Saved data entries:
****************

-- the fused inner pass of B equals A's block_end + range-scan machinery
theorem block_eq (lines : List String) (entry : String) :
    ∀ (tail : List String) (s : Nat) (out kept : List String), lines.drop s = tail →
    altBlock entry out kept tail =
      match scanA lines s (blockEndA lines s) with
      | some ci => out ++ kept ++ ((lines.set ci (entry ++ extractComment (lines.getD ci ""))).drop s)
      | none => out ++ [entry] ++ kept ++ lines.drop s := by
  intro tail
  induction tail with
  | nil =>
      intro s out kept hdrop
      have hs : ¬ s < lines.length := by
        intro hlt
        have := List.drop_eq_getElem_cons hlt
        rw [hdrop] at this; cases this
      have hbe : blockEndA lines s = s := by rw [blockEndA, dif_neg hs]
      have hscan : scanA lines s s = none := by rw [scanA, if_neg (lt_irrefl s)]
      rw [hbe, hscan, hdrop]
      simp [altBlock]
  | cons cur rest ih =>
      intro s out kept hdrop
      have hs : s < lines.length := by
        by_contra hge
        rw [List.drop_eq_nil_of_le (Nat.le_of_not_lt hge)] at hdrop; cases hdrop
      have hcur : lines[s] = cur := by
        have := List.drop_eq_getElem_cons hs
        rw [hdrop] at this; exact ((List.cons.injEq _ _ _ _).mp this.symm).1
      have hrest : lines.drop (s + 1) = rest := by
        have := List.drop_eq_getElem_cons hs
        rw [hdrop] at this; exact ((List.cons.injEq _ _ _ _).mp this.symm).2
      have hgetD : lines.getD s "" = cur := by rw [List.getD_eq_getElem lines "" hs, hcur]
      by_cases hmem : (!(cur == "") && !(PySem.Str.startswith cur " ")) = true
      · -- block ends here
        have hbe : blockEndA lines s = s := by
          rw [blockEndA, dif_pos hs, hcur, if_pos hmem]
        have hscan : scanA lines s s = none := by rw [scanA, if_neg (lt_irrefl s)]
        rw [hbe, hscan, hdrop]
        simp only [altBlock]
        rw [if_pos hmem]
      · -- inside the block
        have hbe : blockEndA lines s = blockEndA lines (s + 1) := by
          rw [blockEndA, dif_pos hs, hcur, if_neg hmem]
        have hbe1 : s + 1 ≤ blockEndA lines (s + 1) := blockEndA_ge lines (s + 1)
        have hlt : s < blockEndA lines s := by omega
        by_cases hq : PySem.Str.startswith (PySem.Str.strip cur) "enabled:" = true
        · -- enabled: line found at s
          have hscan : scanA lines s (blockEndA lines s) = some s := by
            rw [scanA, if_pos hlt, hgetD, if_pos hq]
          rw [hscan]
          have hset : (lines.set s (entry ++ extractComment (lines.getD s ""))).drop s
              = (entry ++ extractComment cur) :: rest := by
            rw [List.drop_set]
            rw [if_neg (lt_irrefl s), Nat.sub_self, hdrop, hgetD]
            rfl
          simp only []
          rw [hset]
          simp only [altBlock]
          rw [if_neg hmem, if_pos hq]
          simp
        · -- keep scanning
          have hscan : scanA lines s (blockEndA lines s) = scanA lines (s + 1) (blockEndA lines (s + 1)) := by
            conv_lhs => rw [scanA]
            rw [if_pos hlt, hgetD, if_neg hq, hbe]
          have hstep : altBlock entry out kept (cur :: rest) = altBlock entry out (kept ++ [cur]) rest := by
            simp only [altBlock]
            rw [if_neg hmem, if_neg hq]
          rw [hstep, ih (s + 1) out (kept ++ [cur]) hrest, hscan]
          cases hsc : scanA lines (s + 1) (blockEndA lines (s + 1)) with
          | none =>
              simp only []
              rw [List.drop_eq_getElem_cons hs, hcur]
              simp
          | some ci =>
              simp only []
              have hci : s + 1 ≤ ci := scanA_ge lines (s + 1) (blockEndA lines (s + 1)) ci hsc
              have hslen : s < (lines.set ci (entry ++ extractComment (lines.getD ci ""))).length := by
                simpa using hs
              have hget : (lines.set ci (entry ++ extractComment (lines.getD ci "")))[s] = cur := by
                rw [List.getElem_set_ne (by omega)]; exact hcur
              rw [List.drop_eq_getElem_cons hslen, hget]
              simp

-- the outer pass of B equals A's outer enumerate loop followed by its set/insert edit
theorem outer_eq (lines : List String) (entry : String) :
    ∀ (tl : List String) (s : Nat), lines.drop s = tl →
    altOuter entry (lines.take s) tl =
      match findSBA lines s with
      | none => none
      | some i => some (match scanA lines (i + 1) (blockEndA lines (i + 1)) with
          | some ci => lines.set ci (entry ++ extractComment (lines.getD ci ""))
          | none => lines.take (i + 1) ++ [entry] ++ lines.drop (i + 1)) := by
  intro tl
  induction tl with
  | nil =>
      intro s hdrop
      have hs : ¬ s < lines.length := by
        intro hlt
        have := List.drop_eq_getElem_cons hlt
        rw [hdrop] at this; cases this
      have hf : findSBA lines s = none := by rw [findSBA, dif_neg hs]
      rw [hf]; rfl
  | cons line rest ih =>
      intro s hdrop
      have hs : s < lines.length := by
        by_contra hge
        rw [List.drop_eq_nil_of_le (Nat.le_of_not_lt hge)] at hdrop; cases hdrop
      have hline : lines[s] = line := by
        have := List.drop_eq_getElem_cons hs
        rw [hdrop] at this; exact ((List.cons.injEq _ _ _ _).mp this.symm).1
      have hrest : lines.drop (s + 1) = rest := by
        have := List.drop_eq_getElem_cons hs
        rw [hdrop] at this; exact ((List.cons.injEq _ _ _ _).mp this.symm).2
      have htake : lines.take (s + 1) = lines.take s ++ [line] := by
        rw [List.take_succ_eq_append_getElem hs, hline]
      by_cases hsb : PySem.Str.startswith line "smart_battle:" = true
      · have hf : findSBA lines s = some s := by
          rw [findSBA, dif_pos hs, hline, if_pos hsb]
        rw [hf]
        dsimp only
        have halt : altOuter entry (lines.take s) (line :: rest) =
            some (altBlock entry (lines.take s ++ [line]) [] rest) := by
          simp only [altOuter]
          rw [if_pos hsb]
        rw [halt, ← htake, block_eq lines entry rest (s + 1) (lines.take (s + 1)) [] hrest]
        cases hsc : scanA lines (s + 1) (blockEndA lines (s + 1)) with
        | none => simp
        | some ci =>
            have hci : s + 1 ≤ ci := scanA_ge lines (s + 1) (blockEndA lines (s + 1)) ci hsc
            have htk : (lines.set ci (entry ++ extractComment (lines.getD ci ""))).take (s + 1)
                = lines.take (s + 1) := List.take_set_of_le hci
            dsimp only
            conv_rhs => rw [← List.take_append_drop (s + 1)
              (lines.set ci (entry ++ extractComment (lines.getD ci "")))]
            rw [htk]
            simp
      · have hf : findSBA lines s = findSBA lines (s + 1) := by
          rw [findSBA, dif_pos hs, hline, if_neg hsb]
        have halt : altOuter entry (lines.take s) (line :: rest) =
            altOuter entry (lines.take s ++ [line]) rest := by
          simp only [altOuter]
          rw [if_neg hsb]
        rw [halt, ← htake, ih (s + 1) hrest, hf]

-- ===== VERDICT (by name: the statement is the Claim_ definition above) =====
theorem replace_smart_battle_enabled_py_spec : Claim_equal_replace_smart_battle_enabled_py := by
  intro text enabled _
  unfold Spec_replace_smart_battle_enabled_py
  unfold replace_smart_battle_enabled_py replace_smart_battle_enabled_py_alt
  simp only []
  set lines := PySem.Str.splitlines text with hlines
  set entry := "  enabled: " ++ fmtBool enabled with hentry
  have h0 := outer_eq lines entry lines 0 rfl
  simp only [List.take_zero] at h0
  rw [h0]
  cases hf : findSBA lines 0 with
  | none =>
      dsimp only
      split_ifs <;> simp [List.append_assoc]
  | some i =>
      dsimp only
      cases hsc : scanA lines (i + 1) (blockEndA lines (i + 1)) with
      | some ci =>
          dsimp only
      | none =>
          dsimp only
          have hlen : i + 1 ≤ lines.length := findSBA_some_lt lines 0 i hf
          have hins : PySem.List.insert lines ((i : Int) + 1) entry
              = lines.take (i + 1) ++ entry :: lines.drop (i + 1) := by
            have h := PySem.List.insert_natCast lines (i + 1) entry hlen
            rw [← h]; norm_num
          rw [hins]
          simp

****************

**EXERCISE DESCRIPTION**. State how many lines of the data include the word "htake", with nothing else.

**RESPONSE**. 3